What you are asked to do: Retype the material exactly, ending with the line containing "power of two".

↓

-- pv_equiv track=rewrite | github.com/RicardoSalgadoB/Hamming-Codes | utils.py | decode
-- ===== SOURCE A (Python) =====
-- from typing import List
--
-- def decode(encoded_msg) -> List[int]:
--     """Decodes a message. It removes its parity bits
--
--     Args:
--         encoded_msg (List[int]): The encoded message
--
--     Returns:
--         List[int]: The decoded message, no more parity bits
--     """
--     msg = encoded_msg.copy()    # Crear copia
--     msg.pop(0)
--     i = 0
--     while 2**i-i < len(msg):
--         msg.pop(2**i-i-1)
--         i += 1
--     return msg
-- ===== SOURCE B (Python) =====
-- from typing import List
--
-- def decode(encoded_msg) -> List[int]:
--     """Decodes a message by dropping the parity-bit positions.
--
--     Instead of destructively popping one parity bit per power of two
--     (shifting the tail each time), compute the set of parity indices in
--     one pass and keep the rest with a single filtering pass.
--     """
--     msg = encoded_msg.copy()
--     msg.pop(0)
--     n = len(msg)
--     parity = set()
--     p = 1
--     while p < n:
--         parity.add(p - 1)
--         p *= 2
--     return [x for j, x in enumerate(msg) if j not in parity]
-- ===== Notes on version B (the rewrite author's own statement) =====
-- stated objective: alternative
-- what changed: Replaces A's destructive pop-one-parity-bit-per-power loop (which shifts the remaining tail on every pop) with a non-destructive two-phase pass: first compute the set of parity indices {2^i-1 : 2^i < n}, then keep the other elements in a single filtering pass over enumerate.
import Mathlib
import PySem

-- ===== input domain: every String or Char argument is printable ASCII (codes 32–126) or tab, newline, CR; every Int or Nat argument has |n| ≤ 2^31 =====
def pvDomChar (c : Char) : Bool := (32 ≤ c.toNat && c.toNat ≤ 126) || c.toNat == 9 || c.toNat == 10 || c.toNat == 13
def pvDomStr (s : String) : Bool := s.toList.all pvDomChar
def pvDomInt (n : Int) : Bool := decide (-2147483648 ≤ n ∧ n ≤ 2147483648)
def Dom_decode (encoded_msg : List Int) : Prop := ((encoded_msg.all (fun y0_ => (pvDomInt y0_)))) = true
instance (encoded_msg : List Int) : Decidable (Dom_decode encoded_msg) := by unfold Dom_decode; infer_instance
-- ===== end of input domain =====

-- B removes the parity positions with a parity-index set plus one filtering pass
-- instead of A's destructive pop-per-power-of-two loop (objective: alternative).

-- ===== PORT A =====
-- while 2**i-i < len(msg): msg.pop(2**i-i-1); i += 1
-- msg.pop(k) with 0 ≤ k < len(msg) is exactly List.eraseIdx (the guard guarantees
-- 2^i - i - 1 < msg.length, and 2^i ≥ i + 1 so the Nat subtractions match Python's ints).
def decodeLoopA (i : Nat) (msg : List Int) : List Int :=
  if 2 ^ i - i < msg.length then
    decodeLoopA (i + 1) (msg.eraseIdx (2 ^ i - i - 1))
  else msg
termination_by msg.length
decreasing_by
  have hi : i < 2 ^ i := Nat.lt_two_pow_self
  rw [List.length_eraseIdx]
  split <;> omega


def decode (encoded_msg : List Int) : List Int :=
  match encoded_msg with
  | [] => []          -- msg.pop(0) raises IndexError here; excluded by Pre_decode
  | _ :: msg => decodeLoopA 0 msg

-- ===== PORT B =====
-- while p < n: parity.add(p - 1); p *= 2   (p stays a positive integer, kept as Nat;
-- the element added is the Python int p - 1, hence the Int cast)
def parityLoopB (n : Nat) (p : Nat) (hp : 0 < p) (parity : PySem.Set Int) : PySem.Set Int :=
  if p < n then parityLoopB n (p * 2) (by omega) (PySem.Set.add parity ((p : Int) - 1))
  else parity
termination_by n - p
decreasing_by omega

-- [x for j, x in enumerate(msg) if j not in parity]
def decode_alt (encoded_msg : List Int) : List Int :=
  match encoded_msg with
  | [] => []          -- msg.pop(0) raises IndexError here; excluded by Pre_decode
  | _ :: msg =>
    let n := msg.length
    let parity := parityLoopB n 1 (by omega) PySem.Set.empty
    ((PySem.List.enumerate msg).filter
      (fun jx => !(PySem.Set.contains parity jx.1))).map (fun jx => jx.2)

-- ===== PRECONDITION & SPEC =====
-- A's msg.pop(0) raises IndexError on the empty list (and so does B's); only that input is excluded.
def Pre_decode (encoded_msg : List Int) : Prop := encoded_msg ≠ []
instance (encoded_msg : List Int) : Decidable (Pre_decode encoded_msg) := by unfold Pre_decode; infer_instance

def pvWitness_decode : List Int := [1, 0, 1, 1, 0, 1, 0]

def Spec_decode (encoded_msg : List Int) (out : List Int) : Prop := out = decode_alt encoded_msg
instance (encoded_msg : List Int) (out : List Int) : Decidable (Spec_decode encoded_msg out) := by unfold Spec_decode; infer_instance

-- ===== CLAIM (what is proved, stated in full; the proofs are below) =====
def Claim_equal_decode : Prop := ∀ (encoded_msg : List Int), Dom_decode encoded_msg → Pre_decode encoded_msg → Spec_decode encoded_msg (decode encoded_msg)

-- ===== LEMMAS AND PROOFS =====

-- Common normal form: from step i on, the surviving elements of msg are the runs
-- between consecutive parity indices 2^k - 1.
def tailF (m : List Int) (i : Nat) : List Int :=
  if 2 ^ i < m.length then
    ((m.drop (2 ^ i)).take (2 ^ i - 1)) ++ tailF m (i + 1)
  else m.drop (2 ^ i - 1)
termination_by m.length - 2 ^ i
decreasing_by
  have : 2 ^ i < 2 ^ (i + 1) := by
    have := Nat.one_le_two_pow (n := i); rw [pow_succ]; omega
  omega

theorem loopA_eq_tailF (m : List Int) :
    ∀ d i (pre : List Int), m.length ≤ 2 ^ i + d →
      pre.length = 2 ^ i - 1 - i → 2 ^ i - 1 ≤ m.length →
      decodeLoopA i (pre ++ m.drop (2 ^ i - 1)) = pre ++ tailF m i := by
  intro d
  induction d with
  | zero =>
    intro i pre hd hpre hlen
    have hi : i < 2 ^ i := Nat.lt_two_pow_self
    rw [decodeLoopA, tailF]
    have hlenL : (pre ++ m.drop (2 ^ i - 1)).length = m.length - i := by
      simp [hpre]; omega
    rw [if_neg (by omega), if_neg (by omega)]
  | succ d ih =>
    intro i pre hd hpre hlen
    have hi : i < 2 ^ i := Nat.lt_two_pow_self
    have hi1 : 2 ^ (i + 1) = 2 ^ i + 2 ^ i := by rw [pow_succ]; omega
    by_cases h : 2 ^ i < m.length
    · have hlenL : (pre ++ m.drop (2 ^ i - 1)).length = m.length - i := by
        simp [hpre]; omega
      rw [decodeLoopA, if_pos (by omega)]
      have herase : (pre ++ m.drop (2 ^ i - 1)).eraseIdx (2 ^ i - i - 1)
          = pre ++ m.drop (2 ^ i) := by
        rw [List.eraseIdx_append_of_length_le (by omega)]
        congr 1
        rw [hpre]
        have h0 : 2 ^ i - i - 1 - (2 ^ i - 1 - i) = 0 := by omega
        rw [h0, List.eraseIdx_zero, List.tail_drop]
        congr 1; omega
      rw [herase]
      rw [tailF, if_pos h]
      by_cases h2 : 2 ^ (i + 1) - 1 ≤ m.length
      · -- full run; recurse
        have hsplit : pre ++ m.drop (2 ^ i)
            = (pre ++ (m.drop (2 ^ i)).take (2 ^ i - 1)) ++ m.drop (2 ^ (i + 1) - 1) := by
          rw [List.append_assoc]
          congr 1
          have h1 := List.take_append_drop (2 ^ i - 1) (m.drop (2 ^ i))
          have h2 : (m.drop (2 ^ i)).drop (2 ^ i - 1) = m.drop (2 ^ (i + 1) - 1) := by
            rw [List.drop_drop]; congr 1; omega
          rw [← h2]; exact h1.symm
        rw [hsplit]
        rw [ih (i + 1) (pre ++ (m.drop (2 ^ i)).take (2 ^ i - 1)) (by omega)
          (by simp [hpre]; omega) (by omega)]
        simp [List.append_assoc]
      · -- short tail: loop stops at i+1
        rw [decodeLoopA]
        have hlenL2 : (pre ++ m.drop (2 ^ i)).length = m.length - i - 1 := by
          simp [hpre]; omega
        rw [if_neg (by omega)]
        rw [tailF, if_neg (by omega)]
        have hdropnil : m.drop (2 ^ (i + 1) - 1) = ([] : List Int) :=
          List.drop_eq_nil_of_le (by omega)
        rw [hdropnil, List.append_nil]
        congr 1
        exact (List.take_of_length_le (by simp; omega)).symm
    · rw [decodeLoopA, tailF]
      have hlenL : (pre ++ m.drop (2 ^ i - 1)).length = m.length - i := by
        simp [hpre]; omega
      rw [if_neg (by omega), if_neg (by omega)]

theorem mem_parityLoopB (n : Nat) :
    ∀ p (hp : 0 < p) (s : PySem.Set Int) (j : Int),
      j ∈ parityLoopB n p hp s ↔ j ∈ s ∨ ∃ k : Nat, p * 2 ^ k < n ∧ j = ((p * 2 ^ k : Nat) : Int) - 1 := by
  intro p hp s j
  fun_induction parityLoopB n p hp s with
  | case1 p hp s h ih =>
    rw [ih, PySem.Set.mem_add]
    constructor
    · rintro ((hs | he) | ⟨k, hk, hj⟩)
      · exact .inl hs
      · exact .inr ⟨0, by simpa using h, by simpa using he⟩
      · refine .inr ⟨k + 1, ?_, ?_⟩
        · rw [pow_succ]; ring_nf; ring_nf at hk; omega
        · rw [hj]; congr 1; push_cast; ring
    · rintro (hs | ⟨k, hk, hj⟩)
      · exact .inl (.inl hs)
      · match k with
        | 0 => exact .inl (.inr (by simpa using hj))
        | k + 1 =>
          refine .inr ⟨k, ?_, ?_⟩
          · rw [pow_succ] at hk; ring_nf; ring_nf at hk; omega
          · rw [hj]; congr 1; push_cast; ring
  | case2 p hp s h =>
    simp only [not_lt] at h
    constructor
    · exact fun hs => .inl hs
    · rintro (hs | ⟨k, hk, _⟩)
      · exact hs
      · exfalso
        have h2 : 0 < 2 ^ k := Nat.two_pow_pos k
        have h3 : p ≤ p * 2 ^ k := Nat.le_mul_of_pos_right p h2
        omega

-- characterization of the parity set built by B
theorem contains_parity (n : Nat) (j : Int) :
    PySem.Set.contains (parityLoopB n 1 (by omega) PySem.Set.empty) j = true
      ↔ ∃ k : Nat, 2 ^ k < n ∧ j = ((2 ^ k : Nat) : Int) - 1 := by
  rw [PySem.Set.contains_iff, mem_parityLoopB]
  simp [PySem.Set.empty]

-- all elements of an enumerate block survive the filter when no index is a parity index
theorem filter_keep_enum (n : Nat) (t : List Int) (s : Int)
    (h : ∀ k : Nat, k < t.length → ∀ q : Nat, 2 ^ q < n → s + k ≠ ((2 ^ q : Nat) : Int) - 1) :
    (PySem.List.enumerate t s).filter
      (fun jx => !(PySem.Set.contains (parityLoopB n 1 (by omega) PySem.Set.empty) jx.1)) =
      PySem.List.enumerate t s := by
  rw [List.filter_eq_self]
  intro a ha
  rw [PySem.List.mem_enumerate_iff] at ha
  obtain ⟨k, hk, rfl⟩ := ha
  simp only [Bool.not_eq_eq_eq_not, Bool.not_true]
  rw [Bool.eq_false_iff]
  intro hc
  rw [contains_parity] at hc
  obtain ⟨q, hq, hj⟩ := hc
  exact h k hk q hq hj

-- the stop case: from index 2^i - 1 on, nothing is filtered out
theorem filterB_stop (m : List Int) (i : Nat) (hstop : m.length ≤ 2 ^ i)
    (hlen : 2 ^ i - 1 ≤ m.length) :
    ((PySem.List.enumerate (m.drop (2 ^ i - 1)) (((2 ^ i - 1 : Nat) : Int))).filter
      (fun jx => !(PySem.Set.contains (parityLoopB m.length 1 (by omega) PySem.Set.empty) jx.1))).map (fun jx => jx.2)
    = m.drop (2 ^ i - 1) := by
  rw [filter_keep_enum, PySem.List.map_snd_enumerate]
  intro k hk q hq heq
  have hq2 : (1:Nat) ≤ 2 ^ q := Nat.one_le_two_pow
  have hi2 : (1:Nat) ≤ 2 ^ i := Nat.one_le_two_pow
  omega

theorem filterB_eq_tailF (m : List Int) :
    ∀ d i, m.length ≤ 2 ^ i + d → 2 ^ i - 1 ≤ m.length →
      ((PySem.List.enumerate (m.drop (2 ^ i - 1)) (((2 ^ i - 1 : Nat) : Int))).filter
        (fun jx => !(PySem.Set.contains (parityLoopB m.length 1 (by omega) PySem.Set.empty) jx.1))).map (fun jx => jx.2)
      = tailF m i := by
  intro d
  induction d with
  | zero =>
    intro i hd hlen
    rw [tailF, if_neg (by omega)]
    exact filterB_stop m i (by omega) hlen
  | succ d ih =>
    intro i hd hlen
    have hi : i < 2 ^ i := Nat.lt_two_pow_self
    have hi1 : 2 ^ (i + 1) = 2 ^ i + 2 ^ i := by rw [pow_succ]; omega
    by_cases h : 2 ^ i < m.length
    · rw [tailF, if_pos h]
      have hidx : 2 ^ i - 1 < m.length := by omega
      rw [List.drop_eq_getElem_cons hidx, PySem.List.enumerate_cons]
      -- the head is a parity index: it is filtered out
      have hhead : (PySem.Set.contains (parityLoopB m.length 1 (by omega) PySem.Set.empty)
          ((2 ^ i - 1 : Nat) : Int)) = true := by
        rw [contains_parity]
        refine ⟨i, h, ?_⟩
        have hi2 : (1:Nat) ≤ 2 ^ i := Nat.one_le_two_pow
        omega
      rw [List.filter_cons_of_neg (by simp only [hhead, Bool.not_true]; exact Bool.false_ne_true)]
      -- split the rest into the kept run and the remaining suffix
      have h1 := List.take_append_drop (2 ^ i - 1) (m.drop (2 ^ i))
      have h2 : (m.drop (2 ^ i)).drop (2 ^ i - 1) = m.drop (2 ^ (i + 1) - 1) := by
        rw [List.drop_drop]; congr 1; omega
      have hsplit : m.drop (2 ^ i - 1 + 1) = (m.drop (2 ^ i)).take (2 ^ i - 1) ++ m.drop (2 ^ (i + 1) - 1) := by
        rw [← h2]
        rw [show 2 ^ i - 1 + 1 = 2 ^ i by omega]
        exact h1.symm
      rw [hsplit, PySem.List.enumerate_append, List.filter_append, List.map_append]
      have hi2 : (1:Nat) ≤ 2 ^ i := Nat.one_le_two_pow
      congr 1
      · -- kept run: indices in [2^i, 2^(i+1)-2] are never parity indices
        rw [filter_keep_enum, PySem.List.map_snd_enumerate]
        intro k hk q hq heq
        have hklen : k < 2 ^ i - 1 := by
          have := List.length_take_le (2 ^ i - 1) (m.drop (2 ^ i))
          omega
        have hq2 : (1:Nat) ≤ 2 ^ q := Nat.one_le_two_pow
        have hnat : 2 ^ q = 2 ^ i + k + 1 := by
          have h3 : 2 ^ q = 2 ^ i - 1 + k + 2 := by
            have h4 : ((2 ^ q : Nat) : Int) = ((2 ^ i - 1 + k + 2 : Nat) : Int) := by
              push_cast [Nat.cast_sub hi2] at heq ⊢; linarith
            exact_mod_cast h4
          omega
        have hlow : 2 ^ i < 2 ^ q := by omega
        have hiq : i < q := (Nat.pow_lt_pow_iff_right (by omega)).mp hlow
        have hhigh : 2 ^ (i + 1) ≤ 2 ^ q := Nat.pow_le_pow_right (by omega) (by omega)
        clear heq hq
        generalize hA : 2 ^ i = A at *
        generalize hB : 2 ^ q = B at *
        generalize hC : 2 ^ (i + 1) = C at *
        omega
      · by_cases h2' : 2 ^ (i + 1) - 1 ≤ m.length
        · have htlen : ((m.drop (2 ^ i)).take (2 ^ i - 1)).length = 2 ^ i - 1 := by
            rw [List.length_take]; simp; omega
          rw [htlen]
          have hstart : ((2 ^ i - 1 : Nat) : Int) + 1 + ((2 ^ i - 1 : Nat) : Int)
              = ((2 ^ (i + 1) - 1 : Nat) : Int) := by
            omega
          rw [hstart]
          exact ih (i + 1) (by omega) (by omega)
        · have hnil : m.drop (2 ^ (i + 1) - 1) = ([] : List Int) :=
            List.drop_eq_nil_of_le (by omega)
          rw [hnil, tailF, if_neg (by omega), hnil]
          simp [PySem.List.enumerate]
    · rw [tailF, if_neg (by omega)]
      exact filterB_stop m i (by omega) hlen

-- ===== VERDICT (by name: the statement is the Claim_ definition above) =====
theorem decode_spec : Claim_equal_decode := by
  intro e _ hpre
  unfold Spec_decode
  match e with
  | [] => exact absurd rfl hpre
  | a :: m =>
    show decodeLoopA 0 m = _
    have hA := loopA_eq_tailF m m.length 0 [] (by simp) (by simp) (by simp)
    simp at hA
    have hB := filterB_eq_tailF m m.length 0 (by simp) (by simp)
    simp only [pow_zero] at hA hB ⊢
    rw [hA]
    simp only [decode_alt]
    rw [← hB]
    norm_num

↑

Result:
-- pv_equiv track=rewrite | github.com/RicardoSalgadoB/Hamming-Codes | utils.py | decode
-- ===== SOURCE A (Python) =====
-- from typing import List
--
-- def decode(encoded_msg) -> List[int]:
--     """Decodes a message. It removes its parity bits
--
--     Args:
--         encoded_msg (List[int]): The encoded message
--
--     Returns:
--         List[int]: The decoded message, no more parity bits
--     """
--     msg = encoded_msg.copy()    # Crear copia
--     msg.pop(0)
--     i = 0
--     while 2**i-i < len(msg):
--         msg.pop(2**i-i-1)
--         i += 1
--     return msg
-- ===== SOURCE B (Python) =====
-- from typing import List
--
-- def decode(encoded_msg) -> List[int]:
--     """Decodes a message by dropping the parity-bit positions.
--
--     Instead of destructively popping one parity bit per power of two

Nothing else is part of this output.